> EXERCISE DIRECTIONS
In the entries below, some lines hold the string "pvDomInt"; please say how many, giving the number and nothing else.

<<<<

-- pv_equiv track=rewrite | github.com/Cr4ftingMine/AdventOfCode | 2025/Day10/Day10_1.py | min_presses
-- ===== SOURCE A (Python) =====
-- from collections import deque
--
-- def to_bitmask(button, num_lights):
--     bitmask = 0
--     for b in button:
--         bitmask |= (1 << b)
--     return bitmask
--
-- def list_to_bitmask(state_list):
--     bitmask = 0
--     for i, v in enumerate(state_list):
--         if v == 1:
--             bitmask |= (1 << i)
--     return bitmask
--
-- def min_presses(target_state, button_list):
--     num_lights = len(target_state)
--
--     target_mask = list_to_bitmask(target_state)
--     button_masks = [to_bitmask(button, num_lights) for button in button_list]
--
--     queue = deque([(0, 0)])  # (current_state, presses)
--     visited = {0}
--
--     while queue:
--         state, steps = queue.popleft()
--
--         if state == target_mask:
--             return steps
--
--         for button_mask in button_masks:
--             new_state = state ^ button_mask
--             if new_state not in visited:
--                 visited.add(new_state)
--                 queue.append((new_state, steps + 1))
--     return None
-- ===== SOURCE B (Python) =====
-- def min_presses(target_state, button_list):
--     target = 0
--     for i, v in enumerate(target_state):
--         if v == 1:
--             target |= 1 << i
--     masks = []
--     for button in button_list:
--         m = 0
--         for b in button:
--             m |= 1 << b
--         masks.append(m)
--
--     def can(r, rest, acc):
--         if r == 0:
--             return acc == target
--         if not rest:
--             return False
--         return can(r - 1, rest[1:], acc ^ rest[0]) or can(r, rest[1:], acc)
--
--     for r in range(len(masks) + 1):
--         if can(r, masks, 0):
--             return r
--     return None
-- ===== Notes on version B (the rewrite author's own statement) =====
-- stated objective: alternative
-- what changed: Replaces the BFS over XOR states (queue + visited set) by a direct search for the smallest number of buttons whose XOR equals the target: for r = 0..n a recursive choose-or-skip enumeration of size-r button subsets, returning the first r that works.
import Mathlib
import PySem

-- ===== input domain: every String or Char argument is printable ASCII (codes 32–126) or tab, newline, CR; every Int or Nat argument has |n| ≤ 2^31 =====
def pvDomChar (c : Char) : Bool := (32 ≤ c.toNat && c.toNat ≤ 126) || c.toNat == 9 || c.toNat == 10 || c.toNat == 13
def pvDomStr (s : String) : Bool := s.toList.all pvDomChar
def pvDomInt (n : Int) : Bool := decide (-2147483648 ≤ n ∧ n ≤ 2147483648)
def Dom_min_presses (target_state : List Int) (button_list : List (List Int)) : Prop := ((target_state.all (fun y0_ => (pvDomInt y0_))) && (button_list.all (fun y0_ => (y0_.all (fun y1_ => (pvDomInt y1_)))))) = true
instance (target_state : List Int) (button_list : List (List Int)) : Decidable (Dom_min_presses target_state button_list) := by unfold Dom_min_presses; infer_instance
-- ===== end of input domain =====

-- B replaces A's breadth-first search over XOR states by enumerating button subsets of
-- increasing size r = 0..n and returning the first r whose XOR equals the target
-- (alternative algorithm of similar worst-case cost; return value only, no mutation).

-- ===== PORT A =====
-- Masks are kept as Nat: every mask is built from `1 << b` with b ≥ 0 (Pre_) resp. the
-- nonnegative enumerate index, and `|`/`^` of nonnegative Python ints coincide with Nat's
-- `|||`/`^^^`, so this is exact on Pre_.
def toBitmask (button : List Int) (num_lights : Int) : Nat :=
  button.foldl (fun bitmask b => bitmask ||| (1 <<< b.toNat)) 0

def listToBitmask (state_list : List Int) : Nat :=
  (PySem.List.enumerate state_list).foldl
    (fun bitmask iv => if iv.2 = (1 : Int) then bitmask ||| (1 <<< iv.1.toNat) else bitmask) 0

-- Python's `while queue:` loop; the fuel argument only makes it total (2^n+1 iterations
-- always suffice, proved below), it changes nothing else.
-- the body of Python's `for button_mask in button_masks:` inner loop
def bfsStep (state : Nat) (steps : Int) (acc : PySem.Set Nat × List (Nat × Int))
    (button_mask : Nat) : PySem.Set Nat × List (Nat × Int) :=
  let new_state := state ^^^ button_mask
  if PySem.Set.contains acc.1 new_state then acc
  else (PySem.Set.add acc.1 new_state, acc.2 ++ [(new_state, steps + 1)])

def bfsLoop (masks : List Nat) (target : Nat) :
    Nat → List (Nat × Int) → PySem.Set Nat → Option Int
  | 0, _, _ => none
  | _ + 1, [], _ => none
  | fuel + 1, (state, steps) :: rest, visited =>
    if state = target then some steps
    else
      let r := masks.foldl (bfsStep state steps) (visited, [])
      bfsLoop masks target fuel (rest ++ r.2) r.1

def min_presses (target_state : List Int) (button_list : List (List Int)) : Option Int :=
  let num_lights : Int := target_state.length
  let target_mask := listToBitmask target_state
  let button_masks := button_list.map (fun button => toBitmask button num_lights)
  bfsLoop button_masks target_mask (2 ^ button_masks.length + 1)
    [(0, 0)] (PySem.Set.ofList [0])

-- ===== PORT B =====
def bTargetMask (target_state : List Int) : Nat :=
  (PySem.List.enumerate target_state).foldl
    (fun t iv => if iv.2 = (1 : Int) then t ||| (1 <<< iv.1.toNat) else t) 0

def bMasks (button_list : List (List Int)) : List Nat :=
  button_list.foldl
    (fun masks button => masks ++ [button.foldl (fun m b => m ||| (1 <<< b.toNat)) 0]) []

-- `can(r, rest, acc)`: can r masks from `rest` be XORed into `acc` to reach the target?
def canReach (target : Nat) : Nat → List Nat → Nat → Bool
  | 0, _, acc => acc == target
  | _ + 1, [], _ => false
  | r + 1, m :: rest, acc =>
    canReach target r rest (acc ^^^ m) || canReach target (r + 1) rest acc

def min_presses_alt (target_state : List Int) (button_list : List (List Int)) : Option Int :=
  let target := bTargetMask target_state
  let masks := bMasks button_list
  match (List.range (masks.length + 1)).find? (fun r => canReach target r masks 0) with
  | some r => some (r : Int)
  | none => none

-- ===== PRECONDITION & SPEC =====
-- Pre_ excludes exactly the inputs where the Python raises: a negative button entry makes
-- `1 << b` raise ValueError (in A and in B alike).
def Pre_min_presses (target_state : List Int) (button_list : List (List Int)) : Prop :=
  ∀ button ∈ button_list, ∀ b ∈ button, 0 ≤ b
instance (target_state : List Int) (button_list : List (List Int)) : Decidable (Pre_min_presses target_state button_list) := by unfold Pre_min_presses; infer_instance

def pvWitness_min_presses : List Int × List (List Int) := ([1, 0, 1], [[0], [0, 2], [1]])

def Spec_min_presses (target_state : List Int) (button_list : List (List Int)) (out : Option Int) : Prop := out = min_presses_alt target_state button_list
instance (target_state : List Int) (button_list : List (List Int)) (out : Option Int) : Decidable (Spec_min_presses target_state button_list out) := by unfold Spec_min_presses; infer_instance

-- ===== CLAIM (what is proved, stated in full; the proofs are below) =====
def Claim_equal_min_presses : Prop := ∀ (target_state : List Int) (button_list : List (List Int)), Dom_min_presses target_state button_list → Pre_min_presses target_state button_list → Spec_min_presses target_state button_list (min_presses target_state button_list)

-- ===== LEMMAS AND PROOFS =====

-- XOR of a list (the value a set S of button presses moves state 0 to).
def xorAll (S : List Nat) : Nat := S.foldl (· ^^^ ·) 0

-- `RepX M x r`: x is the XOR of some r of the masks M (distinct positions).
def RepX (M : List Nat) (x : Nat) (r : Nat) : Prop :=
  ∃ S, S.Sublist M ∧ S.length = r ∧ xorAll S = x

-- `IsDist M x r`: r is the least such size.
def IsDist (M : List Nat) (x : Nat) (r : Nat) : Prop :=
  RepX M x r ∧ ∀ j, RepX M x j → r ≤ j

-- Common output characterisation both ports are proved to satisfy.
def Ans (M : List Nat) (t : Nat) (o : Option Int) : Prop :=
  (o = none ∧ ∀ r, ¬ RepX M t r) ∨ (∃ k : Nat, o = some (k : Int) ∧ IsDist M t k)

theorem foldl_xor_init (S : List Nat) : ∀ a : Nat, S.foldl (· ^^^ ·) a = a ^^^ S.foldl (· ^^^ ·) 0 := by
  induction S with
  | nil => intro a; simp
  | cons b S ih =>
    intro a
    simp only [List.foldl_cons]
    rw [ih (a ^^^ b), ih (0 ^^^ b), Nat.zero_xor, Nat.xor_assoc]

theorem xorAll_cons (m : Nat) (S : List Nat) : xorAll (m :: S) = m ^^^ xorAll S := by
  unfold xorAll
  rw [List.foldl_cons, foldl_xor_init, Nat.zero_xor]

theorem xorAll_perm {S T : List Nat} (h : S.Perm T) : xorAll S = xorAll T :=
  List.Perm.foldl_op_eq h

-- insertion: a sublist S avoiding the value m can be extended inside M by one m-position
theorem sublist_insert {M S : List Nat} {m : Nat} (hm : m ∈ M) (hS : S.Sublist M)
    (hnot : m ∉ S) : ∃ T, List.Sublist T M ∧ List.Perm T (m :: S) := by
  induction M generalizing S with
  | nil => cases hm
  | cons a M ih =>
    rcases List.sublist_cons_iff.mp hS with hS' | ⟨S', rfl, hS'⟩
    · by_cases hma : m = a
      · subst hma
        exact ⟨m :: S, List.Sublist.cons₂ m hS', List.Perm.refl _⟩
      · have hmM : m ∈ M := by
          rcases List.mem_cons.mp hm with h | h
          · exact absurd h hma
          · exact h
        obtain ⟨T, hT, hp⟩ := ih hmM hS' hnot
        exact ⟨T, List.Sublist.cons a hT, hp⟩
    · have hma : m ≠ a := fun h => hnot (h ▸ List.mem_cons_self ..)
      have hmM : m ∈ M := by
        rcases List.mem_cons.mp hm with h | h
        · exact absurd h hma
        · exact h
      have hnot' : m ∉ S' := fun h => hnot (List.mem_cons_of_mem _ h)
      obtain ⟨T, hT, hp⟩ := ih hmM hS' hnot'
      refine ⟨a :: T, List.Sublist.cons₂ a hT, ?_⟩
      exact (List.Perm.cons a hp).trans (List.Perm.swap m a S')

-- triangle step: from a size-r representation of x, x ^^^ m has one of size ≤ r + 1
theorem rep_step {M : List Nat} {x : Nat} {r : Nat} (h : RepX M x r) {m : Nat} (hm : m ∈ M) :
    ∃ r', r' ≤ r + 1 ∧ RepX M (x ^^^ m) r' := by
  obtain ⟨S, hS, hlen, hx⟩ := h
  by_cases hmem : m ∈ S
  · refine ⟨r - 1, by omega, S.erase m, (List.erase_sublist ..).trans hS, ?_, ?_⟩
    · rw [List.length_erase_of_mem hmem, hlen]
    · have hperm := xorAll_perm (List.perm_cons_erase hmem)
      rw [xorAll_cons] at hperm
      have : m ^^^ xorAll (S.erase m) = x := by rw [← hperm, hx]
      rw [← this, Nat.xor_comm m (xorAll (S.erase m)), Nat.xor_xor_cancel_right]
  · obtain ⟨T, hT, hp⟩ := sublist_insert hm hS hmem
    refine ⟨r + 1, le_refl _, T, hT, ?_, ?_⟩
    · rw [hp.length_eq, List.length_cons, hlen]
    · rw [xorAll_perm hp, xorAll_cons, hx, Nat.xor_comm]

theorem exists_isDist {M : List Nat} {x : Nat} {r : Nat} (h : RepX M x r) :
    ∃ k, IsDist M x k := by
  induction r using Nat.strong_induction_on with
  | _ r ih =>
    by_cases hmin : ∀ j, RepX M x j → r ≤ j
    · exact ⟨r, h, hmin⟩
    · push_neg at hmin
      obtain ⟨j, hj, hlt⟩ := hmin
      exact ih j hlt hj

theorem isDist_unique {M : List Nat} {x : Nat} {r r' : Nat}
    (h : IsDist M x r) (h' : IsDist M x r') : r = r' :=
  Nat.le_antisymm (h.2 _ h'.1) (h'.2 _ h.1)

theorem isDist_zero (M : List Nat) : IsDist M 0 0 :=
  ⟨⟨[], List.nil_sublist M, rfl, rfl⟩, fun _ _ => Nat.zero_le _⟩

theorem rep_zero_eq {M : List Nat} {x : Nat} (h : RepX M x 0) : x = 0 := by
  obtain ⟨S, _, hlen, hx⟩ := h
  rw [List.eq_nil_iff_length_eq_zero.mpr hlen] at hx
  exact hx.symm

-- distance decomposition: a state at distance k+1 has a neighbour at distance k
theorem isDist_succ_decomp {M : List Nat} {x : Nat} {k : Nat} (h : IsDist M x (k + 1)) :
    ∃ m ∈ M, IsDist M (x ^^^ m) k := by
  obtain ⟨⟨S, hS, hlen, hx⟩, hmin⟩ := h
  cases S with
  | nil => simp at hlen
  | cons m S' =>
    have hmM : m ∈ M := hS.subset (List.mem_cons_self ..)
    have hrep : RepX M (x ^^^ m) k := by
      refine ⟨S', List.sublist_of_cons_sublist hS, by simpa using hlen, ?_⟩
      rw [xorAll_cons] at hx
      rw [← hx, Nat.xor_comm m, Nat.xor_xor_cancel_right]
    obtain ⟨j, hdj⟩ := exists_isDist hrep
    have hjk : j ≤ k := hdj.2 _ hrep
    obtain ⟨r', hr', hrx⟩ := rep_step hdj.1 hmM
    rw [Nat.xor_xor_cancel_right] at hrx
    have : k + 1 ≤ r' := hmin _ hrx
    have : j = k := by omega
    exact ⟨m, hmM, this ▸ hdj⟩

>>>>

> YOUR RESPONSE
2